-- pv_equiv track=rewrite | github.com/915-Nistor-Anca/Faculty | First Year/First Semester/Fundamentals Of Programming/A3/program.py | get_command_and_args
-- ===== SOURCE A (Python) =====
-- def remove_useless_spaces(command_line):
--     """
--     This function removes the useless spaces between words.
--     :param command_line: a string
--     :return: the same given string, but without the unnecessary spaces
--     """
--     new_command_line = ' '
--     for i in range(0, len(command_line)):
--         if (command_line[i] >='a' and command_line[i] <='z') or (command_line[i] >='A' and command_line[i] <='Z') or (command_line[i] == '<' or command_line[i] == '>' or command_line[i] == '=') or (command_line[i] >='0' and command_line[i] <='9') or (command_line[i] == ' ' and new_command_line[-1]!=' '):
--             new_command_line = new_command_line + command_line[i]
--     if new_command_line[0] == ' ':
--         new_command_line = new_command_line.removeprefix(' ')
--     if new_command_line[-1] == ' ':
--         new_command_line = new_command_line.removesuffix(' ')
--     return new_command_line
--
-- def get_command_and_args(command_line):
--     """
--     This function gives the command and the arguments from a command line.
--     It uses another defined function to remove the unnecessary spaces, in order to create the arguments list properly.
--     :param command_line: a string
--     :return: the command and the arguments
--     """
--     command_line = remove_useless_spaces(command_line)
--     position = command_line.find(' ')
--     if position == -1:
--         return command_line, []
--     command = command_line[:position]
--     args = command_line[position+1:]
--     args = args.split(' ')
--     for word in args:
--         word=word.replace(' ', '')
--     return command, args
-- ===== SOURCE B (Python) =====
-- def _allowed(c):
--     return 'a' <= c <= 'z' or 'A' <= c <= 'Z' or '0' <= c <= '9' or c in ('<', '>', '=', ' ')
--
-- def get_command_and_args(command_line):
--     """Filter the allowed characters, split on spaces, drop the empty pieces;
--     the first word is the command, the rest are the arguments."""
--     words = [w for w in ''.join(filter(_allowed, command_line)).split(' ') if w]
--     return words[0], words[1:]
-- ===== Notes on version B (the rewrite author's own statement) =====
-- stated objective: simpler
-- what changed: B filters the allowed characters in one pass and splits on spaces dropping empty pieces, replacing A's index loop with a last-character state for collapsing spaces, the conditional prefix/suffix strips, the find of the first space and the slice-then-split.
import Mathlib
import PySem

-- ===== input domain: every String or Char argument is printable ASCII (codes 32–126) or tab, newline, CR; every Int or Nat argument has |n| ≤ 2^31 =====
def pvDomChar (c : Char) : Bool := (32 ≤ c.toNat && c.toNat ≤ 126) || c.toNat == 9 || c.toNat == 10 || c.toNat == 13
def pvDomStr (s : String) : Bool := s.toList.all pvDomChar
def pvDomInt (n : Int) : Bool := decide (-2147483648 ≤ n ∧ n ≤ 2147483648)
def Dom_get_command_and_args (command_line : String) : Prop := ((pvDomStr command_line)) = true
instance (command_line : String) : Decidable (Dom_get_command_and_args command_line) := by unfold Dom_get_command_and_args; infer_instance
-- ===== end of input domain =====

########

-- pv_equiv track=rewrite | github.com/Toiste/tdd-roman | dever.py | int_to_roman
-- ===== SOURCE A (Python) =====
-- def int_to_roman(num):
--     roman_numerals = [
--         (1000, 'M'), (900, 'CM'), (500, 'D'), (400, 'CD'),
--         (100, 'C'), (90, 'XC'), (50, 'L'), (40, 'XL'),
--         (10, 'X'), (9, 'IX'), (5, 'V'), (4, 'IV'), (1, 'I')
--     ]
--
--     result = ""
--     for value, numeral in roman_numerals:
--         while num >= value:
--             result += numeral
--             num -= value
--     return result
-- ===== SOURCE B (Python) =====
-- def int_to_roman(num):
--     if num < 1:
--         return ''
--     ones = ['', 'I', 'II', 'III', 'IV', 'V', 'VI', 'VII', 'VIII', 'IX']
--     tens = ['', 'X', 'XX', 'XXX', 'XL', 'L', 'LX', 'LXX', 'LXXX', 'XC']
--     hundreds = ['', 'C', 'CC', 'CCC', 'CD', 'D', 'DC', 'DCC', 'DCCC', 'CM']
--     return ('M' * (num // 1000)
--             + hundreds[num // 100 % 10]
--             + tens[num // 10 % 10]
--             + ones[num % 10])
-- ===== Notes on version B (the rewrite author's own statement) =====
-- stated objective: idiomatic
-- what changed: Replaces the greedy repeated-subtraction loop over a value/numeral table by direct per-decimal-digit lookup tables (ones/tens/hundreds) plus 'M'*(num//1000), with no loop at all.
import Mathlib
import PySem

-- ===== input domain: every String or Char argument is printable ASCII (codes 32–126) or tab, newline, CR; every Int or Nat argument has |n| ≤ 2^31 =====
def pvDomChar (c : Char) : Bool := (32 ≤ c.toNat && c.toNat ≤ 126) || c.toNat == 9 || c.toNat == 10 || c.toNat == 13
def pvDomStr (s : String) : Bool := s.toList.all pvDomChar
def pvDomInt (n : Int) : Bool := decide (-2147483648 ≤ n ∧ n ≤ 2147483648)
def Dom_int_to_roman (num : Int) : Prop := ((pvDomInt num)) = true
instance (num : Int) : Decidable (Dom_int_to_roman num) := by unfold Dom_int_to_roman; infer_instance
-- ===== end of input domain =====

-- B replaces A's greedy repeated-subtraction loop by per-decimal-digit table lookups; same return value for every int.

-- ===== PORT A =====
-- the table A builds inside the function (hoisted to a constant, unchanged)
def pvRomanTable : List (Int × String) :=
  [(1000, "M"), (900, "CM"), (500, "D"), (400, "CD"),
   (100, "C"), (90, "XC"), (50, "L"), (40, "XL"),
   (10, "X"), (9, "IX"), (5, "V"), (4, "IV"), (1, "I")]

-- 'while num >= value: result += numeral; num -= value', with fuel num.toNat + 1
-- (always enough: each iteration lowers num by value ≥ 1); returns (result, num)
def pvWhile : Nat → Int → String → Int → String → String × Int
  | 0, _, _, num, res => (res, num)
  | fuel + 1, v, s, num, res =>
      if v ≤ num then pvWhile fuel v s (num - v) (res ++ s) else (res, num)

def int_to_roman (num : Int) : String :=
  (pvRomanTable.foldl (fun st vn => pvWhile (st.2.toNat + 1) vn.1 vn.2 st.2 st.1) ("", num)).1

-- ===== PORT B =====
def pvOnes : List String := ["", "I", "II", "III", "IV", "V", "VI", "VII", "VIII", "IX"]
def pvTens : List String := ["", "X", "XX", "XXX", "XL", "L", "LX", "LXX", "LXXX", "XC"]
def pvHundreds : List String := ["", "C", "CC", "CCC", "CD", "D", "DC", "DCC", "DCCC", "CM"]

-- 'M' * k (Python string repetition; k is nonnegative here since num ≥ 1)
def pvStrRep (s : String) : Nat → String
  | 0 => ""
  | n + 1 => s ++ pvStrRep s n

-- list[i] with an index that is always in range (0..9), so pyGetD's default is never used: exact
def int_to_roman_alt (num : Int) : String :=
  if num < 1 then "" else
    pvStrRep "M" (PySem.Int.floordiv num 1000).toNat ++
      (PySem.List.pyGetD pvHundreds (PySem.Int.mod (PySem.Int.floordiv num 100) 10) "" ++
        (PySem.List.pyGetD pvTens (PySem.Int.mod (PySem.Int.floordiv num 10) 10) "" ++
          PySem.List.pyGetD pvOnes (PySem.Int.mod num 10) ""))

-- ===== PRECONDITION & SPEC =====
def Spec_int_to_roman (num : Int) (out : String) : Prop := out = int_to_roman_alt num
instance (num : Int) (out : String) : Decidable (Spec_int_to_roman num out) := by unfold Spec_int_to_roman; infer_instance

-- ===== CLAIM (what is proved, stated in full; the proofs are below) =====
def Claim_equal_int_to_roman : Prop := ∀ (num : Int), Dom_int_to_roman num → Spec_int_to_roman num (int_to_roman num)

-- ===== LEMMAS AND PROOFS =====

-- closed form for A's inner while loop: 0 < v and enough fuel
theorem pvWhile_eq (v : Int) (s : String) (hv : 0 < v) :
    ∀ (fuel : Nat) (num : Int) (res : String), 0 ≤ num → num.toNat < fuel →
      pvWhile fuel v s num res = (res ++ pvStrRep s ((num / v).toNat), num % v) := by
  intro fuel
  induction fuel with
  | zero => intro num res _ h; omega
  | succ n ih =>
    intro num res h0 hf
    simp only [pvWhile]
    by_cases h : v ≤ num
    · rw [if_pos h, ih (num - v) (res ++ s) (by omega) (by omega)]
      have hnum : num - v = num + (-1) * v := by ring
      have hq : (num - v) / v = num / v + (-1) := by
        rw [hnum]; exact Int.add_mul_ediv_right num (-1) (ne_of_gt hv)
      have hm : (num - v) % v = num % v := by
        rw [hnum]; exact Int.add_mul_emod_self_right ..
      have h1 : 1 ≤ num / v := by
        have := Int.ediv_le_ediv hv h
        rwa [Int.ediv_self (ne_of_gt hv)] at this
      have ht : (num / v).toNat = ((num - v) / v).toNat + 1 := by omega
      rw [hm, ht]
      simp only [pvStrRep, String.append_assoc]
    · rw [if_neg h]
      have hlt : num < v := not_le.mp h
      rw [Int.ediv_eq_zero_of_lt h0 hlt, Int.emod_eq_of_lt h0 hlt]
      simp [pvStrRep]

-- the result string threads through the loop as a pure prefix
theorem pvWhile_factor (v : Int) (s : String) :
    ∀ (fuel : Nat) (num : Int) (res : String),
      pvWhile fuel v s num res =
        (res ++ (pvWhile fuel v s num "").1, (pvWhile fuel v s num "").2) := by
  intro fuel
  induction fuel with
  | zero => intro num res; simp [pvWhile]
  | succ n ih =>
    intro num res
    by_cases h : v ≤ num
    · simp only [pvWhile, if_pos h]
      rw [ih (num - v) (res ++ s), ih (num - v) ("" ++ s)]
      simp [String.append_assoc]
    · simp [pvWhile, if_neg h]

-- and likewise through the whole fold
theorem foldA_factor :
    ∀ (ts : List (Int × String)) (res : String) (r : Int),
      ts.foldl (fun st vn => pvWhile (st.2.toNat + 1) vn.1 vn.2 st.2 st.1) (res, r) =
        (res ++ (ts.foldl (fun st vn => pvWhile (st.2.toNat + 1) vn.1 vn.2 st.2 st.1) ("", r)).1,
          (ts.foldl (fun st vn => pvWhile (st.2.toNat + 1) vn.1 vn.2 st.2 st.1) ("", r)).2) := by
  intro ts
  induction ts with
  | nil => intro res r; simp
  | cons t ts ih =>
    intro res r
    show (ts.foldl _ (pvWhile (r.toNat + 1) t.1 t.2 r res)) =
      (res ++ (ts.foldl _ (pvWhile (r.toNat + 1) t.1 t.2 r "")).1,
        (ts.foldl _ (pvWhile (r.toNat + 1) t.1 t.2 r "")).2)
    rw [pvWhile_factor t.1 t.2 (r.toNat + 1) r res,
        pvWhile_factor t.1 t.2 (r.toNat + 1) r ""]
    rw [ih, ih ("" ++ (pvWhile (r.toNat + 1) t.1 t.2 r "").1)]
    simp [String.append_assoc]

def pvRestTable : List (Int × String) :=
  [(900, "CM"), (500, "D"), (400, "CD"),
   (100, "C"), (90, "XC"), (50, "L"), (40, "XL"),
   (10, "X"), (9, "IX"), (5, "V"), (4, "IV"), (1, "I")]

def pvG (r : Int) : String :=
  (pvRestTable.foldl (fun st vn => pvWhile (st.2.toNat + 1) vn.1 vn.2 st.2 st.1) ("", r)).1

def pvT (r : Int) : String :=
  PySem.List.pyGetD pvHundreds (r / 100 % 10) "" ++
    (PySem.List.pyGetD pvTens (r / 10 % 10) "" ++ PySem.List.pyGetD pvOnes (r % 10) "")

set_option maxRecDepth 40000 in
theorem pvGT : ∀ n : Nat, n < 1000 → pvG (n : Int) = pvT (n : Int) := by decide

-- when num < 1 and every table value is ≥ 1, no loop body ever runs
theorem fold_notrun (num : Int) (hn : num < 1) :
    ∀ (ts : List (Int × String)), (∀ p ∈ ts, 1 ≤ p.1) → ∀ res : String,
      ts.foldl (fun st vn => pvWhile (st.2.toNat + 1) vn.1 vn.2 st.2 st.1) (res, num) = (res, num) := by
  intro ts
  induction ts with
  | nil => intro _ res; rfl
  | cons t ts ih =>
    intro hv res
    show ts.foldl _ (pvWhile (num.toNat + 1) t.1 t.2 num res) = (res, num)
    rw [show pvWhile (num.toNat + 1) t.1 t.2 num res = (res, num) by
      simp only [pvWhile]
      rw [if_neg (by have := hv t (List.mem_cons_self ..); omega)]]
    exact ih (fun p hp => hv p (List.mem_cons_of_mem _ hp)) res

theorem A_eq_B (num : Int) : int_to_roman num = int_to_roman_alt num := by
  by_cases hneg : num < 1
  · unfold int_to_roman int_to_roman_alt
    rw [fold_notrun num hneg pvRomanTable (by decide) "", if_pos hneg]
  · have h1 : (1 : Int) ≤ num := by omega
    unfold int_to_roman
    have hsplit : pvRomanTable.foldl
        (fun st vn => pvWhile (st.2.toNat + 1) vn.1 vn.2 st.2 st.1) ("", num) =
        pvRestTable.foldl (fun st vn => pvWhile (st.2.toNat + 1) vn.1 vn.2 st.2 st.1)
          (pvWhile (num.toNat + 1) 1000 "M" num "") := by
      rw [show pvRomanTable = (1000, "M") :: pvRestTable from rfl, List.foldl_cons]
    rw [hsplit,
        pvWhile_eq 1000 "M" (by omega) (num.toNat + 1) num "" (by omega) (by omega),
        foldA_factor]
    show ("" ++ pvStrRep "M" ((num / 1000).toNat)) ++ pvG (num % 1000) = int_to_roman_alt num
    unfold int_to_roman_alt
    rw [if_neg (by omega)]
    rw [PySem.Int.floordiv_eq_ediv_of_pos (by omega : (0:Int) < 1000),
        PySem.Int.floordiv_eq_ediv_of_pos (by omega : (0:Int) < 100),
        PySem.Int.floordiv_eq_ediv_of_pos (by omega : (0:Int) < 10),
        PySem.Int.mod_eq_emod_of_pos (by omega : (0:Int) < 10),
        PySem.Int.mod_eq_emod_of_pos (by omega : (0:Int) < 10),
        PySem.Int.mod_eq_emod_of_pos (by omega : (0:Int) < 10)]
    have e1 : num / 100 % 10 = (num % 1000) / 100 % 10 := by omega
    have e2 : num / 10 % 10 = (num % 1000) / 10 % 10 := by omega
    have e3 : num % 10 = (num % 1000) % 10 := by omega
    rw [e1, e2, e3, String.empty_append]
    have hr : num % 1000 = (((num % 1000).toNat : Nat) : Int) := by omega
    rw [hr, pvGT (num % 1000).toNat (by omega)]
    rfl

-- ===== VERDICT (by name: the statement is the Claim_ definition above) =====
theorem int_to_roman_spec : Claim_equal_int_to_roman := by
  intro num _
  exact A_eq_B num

########

→ Work required:
Check each line of the records for the string "DCCC" and copy those that have it.

→ Answer for the task:
--     hundreds = ['', 'C', 'CC', 'CCC', 'CD', 'D', 'DC', 'DCC', 'DCCC', 'CM']
def pvHundreds : List String := ["", "C", "CC", "CCC", "CD", "D", "DC", "DCC", "DCCC", "CM"]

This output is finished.